Gabriel's original form is memorably ghoulish; a half-formed and alien face on the other side of his sister's skull with his own emaciated rib cage and t-rex arms protruding from her upper back. I'm sorry to say that I find his later form, the brain-tissue face with zombie teeth, a lot less interesting aesthetically, but it's pretty zany how his sister's skull works kind of like an oyster shell. I mean, how? What happens to the bone on the front of her skull for the back of her skull to split open like that?? I guess the toothy, more demonic CG face is a bit more in line with the tone of Gabriel's killing spree, however, which brings us back to the movie's notorious tonal whiplash: audiences really don't seem to know how they're "supposed" to feel by the shift between eerie, psychic haunting horror and tongue-in-cheek slasher-action horror, but personally I think it works and even plays directly into the theme: the movie, itself, has two different sides, with Madison's perspective being an entirely different flavor of Monster Movie from Gabriel's perspective.

"Malignant" overwhelmingly feels like the origin story of a brand new campy slasher villain, and it's a genuinely novel addition to that landscape. The idea of a nice, normal person whose actual, physical, literal "other side" is a monstrous killer isn't something I've seen done in a feature film before, as obvious as it really feels, and wouldn't have felt at all out of place alongside icons like Jason, Freddy, Chucky or Ghostface, though this is one monstrous killer I must say is far, far more justified than most; honestly, how CAN you blame him, even for his most sadistic behavior, when everyone treated him like a hideous monster from the moment he was born? When he had absolutely nothing but his twin sister, who also finally rejected him? Let alone when medical professionals decided the correct thing to do was surgically remove what little body he had and trap him inside of a skull, where he was apparently locked away conscious but helpless for decades? WHO DOES THAT. Yeah he murdered lots and lots of people but look at him:


That's just a little guy! A little guy with little arms! They took away his little arms! What the HELL, man?! Who takes a little guys ONLY little arms!? They pushed his little face in. WHO PUSHES A LITTLE GUY'S ONLY LITTLE FACE IN. I'd slasher everybody too if they pushed my little face inside!!! FUCKERS! COME ON! You don't take a little guys little arms (his only ones!) and push his little (only!!!!!) face inside and just not get slashered!! Shit heads!!!!!!!!!!!!!!

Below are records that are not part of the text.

-- pv_equiv track=rewrite | github.com/leaf021231-boop/KPV_ZUBT | data.py | resolve_multi_check
-- ===== SOURCE A (Python) =====
-- def resolve_multi_check(check_results):
--     if not check_results:
--         return "full_failure"
--     s = sum(1 for r in check_results if r["success"])
--     if s == len(check_results):
--         return "full_success"
--     if s == 0:
--         return "full_failure"
--     return "partial_success"
-- ===== SOURCE B (Python) =====
-- def resolve_multi_check(check_results):
--     seen = {r["success"] for r in check_results}
--     return {
--         (True, False): "full_success",
--         (False, True): "full_failure",
--         (True, True): "partial_success",
--         (False, False): "full_failure",
--     }[(True in seen, False in seen)]
-- ===== Notes on version B (the rewrite author's own statement) =====
-- stated objective: alternative
-- what changed: Reduces the results to the set of distinct success flags and dispatches through a four-entry table keyed by (True in set, False in set), replacing the count/len comparison and all branches (the empty case falls out of the table).
import Mathlib
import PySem

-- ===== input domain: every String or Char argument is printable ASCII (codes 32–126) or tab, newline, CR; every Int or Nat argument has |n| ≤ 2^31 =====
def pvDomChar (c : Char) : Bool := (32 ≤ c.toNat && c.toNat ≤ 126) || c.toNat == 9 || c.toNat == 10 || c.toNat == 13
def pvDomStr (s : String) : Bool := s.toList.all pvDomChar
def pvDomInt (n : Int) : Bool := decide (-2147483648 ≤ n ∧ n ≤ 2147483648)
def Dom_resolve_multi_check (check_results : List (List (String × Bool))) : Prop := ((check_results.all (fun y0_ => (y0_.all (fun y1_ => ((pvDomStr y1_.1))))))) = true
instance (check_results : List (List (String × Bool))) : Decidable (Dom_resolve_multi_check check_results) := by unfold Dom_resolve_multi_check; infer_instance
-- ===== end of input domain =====

-- ===== PORT A =====
-- B reduces the list to the set of distinct success flags and dispatches via a 4-entry table (alternative).
-- r["success"]: first-match assoc-list lookup; KeyError (none) when the key is missing → excluded by Pre_.
def pvSucc (r : List (String × Bool)) : Bool :=
  ((PySem.Dict.mk r).get? "success").getD false

def resolve_multi_check (check_results : List (List (String × Bool))) : String :=
  if check_results = [] then "full_failure"
  else
    let s : Int := check_results.foldl (fun acc r => if pvSucc r then acc + 1 else acc) 0
    if s = (check_results.length : Int) then "full_success"
    else if s = 0 then "full_failure"
    else "partial_success"

-- ===== PORT B =====
def resolve_multi_check_alt (check_results : List (List (String × Bool))) : String :=
  let seen : PySem.Set Bool := PySem.Set.ofList (check_results.map pvSucc)
  ((PySem.Dict.mk [((true, false), "full_success"),
                   ((false, true), "full_failure"),
                   ((true, true), "partial_success"),
                   ((false, false), "full_failure")]).get?
      (PySem.Set.contains seen true, PySem.Set.contains seen false)).getD ""

-- ===== PRECONDITION & SPEC =====
-- Pre_: every element dict has the key "success" (otherwise Python A raises KeyError).
def Pre_resolve_multi_check (check_results : List (List (String × Bool))) : Prop :=
  (check_results.all (fun r => (PySem.Dict.mk r).contains "success")) = true
instance (check_results : List (List (String × Bool))) : Decidable (Pre_resolve_multi_check check_results) := by unfold Pre_resolve_multi_check; infer_instance

def pvWitness_resolve_multi_check : (List (List (String × Bool))) := [[("success", true)], [("success", false)]]

def Spec_resolve_multi_check (check_results : List (List (String × Bool))) (out : String) : Prop := out = resolve_multi_check_alt check_results
instance (check_results : List (List (String × Bool))) (out : String) : Decidable (Spec_resolve_multi_check check_results out) := by unfold Spec_resolve_multi_check; infer_instance

-- ===== CLAIM (what is proved, stated in full; the proofs are below) =====
def Claim_equal_resolve_multi_check : Prop := ∀ (check_results : List (List (String × Bool))), Dom_resolve_multi_check check_results → Pre_resolve_multi_check check_results → Spec_resolve_multi_check check_results (resolve_multi_check check_results)

-- ===== LEMMAS AND PROOFS =====
theorem pvCount_eq_countP (l : List (List (String × Bool))) (n : Int) :
    l.foldl (fun acc r => if pvSucc r then acc + 1 else acc) n = n + (l.countP pvSucc : Int) := by
  induction l generalizing n with
  | nil => simp
  | cons r t ih =>
    simp only [List.foldl_cons, List.countP_cons, ih]
    by_cases h : pvSucc r = true <;> (simp [h]; try ring)

theorem pvContains_ofList (xs : List Bool) (b : Bool) :
    PySem.Set.contains (PySem.Set.ofList xs) b = xs.contains b := by
  simp [PySem.Set.contains, PySem.Set.mem_ofList]

-- ===== VERDICT (by name: the statement is the Claim_ definition above) =====
theorem resolve_multi_check_spec : Claim_equal_resolve_multi_check := by
  intro l _ _
  unfold Spec_resolve_multi_check resolve_multi_check resolve_multi_check_alt
  simp only [pvContains_ofList]
  rcases eq_or_ne l [] with h | h
  · subst h; decide
  · simp only [if_neg h, pvCount_eq_countP, zero_add]
    have hT : (l.map pvSucc).contains true = l.any pvSucc := by
      rw [Bool.eq_iff_iff]
      simp [List.contains_eq_mem, List.mem_map, List.any_eq_true]
    have hF : (l.map pvSucc).contains false = !l.all pvSucc := by
      rw [Bool.eq_iff_iff]
      simp [List.contains_eq_mem, List.mem_map]
    rw [hT, hF]
    by_cases hall : l.all pvSucc
    · have hclen : l.countP pvSucc = l.length := by
        rw [List.countP_eq_length]; intro a ha; exact (List.all_eq_true.mp hall) a ha
      have hany : l.any pvSucc = true := by
        rcases List.exists_mem_of_ne_nil l h with ⟨a, ha⟩
        exact List.any_eq_true.mpr ⟨a, ha, (List.all_eq_true.mp hall) a ha⟩
      simp [hall, hany, hclen, PySem.Dict.get?]
    · have hne : (l.countP pvSucc : Int) ≠ (l.length : Int) := by
        have : l.countP pvSucc ≠ l.length := fun hc =>
          hall (List.all_eq_true.mpr (List.countP_eq_length.mp hc))
        exact_mod_cast this
      by_cases hany : l.any pvSucc
      · have h0 : (l.countP pvSucc : Int) ≠ 0 := by
          have : l.countP pvSucc ≠ 0 := by
            rw [Ne, List.countP_eq_zero]
            obtain ⟨a, ha, hpa⟩ := List.any_eq_true.mp hany
            exact fun hz => hz a ha hpa
          exact_mod_cast this
        simp only [hall, hany, if_neg hne, if_neg h0]
        simp [PySem.Dict.get?]
      · have h0 : (l.countP pvSucc : Int) = 0 := by
          have : l.countP pvSucc = 0 := by
            rw [List.countP_eq_zero]
            exact fun a ha hpa => hany (List.any_eq_true.mpr ⟨a, ha, hpa⟩)
          exact_mod_cast this
        have hlen : (0 : Int) ≠ (l.length : Int) := by
          have := List.length_pos_of_ne_nil h; omega
        simp only [hall, hany, h0, if_neg hlen]
        simp [PySem.Dict.get?]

The possibility of a sequel is up in the air, but I could see this movie gaining more traction as a cult hit in the coming years, and I wouldn't be surprised if a franchise eventually emerges. If so, I'd hope that maybe Madison/Emily and Gabriel actually begin to reconcile their differences to some degree. The ending of the first film sort of sets them up as a super-powered Jekyll and Hyde duo, with Gabriel even swearing that he'll return some day, but how cool would it be if that was because his sister found herself in a scenario where he was actually needed, possibly against a greater threat to them both? We all know Madison herself probably has to live in some kind of extended containment from here on out, even if it was legally a genetically and mentally distinct being that committed so much mayhem, but maybe they'd be put into some kind of monitoring program where, eventually, there's a reason to negotiate for Gabriel to have at least some limited freedom? What about their birth mother? She was willing to accept them both again. Could she go on to help reform her weird little son? Honestly, how sweet would it be to ever see Gabriel himself start to care about Sydney, and vice-versa?! He DESERVES a family! THEY TOOK. A LITTLE GUY'S. LITTLE ARMS.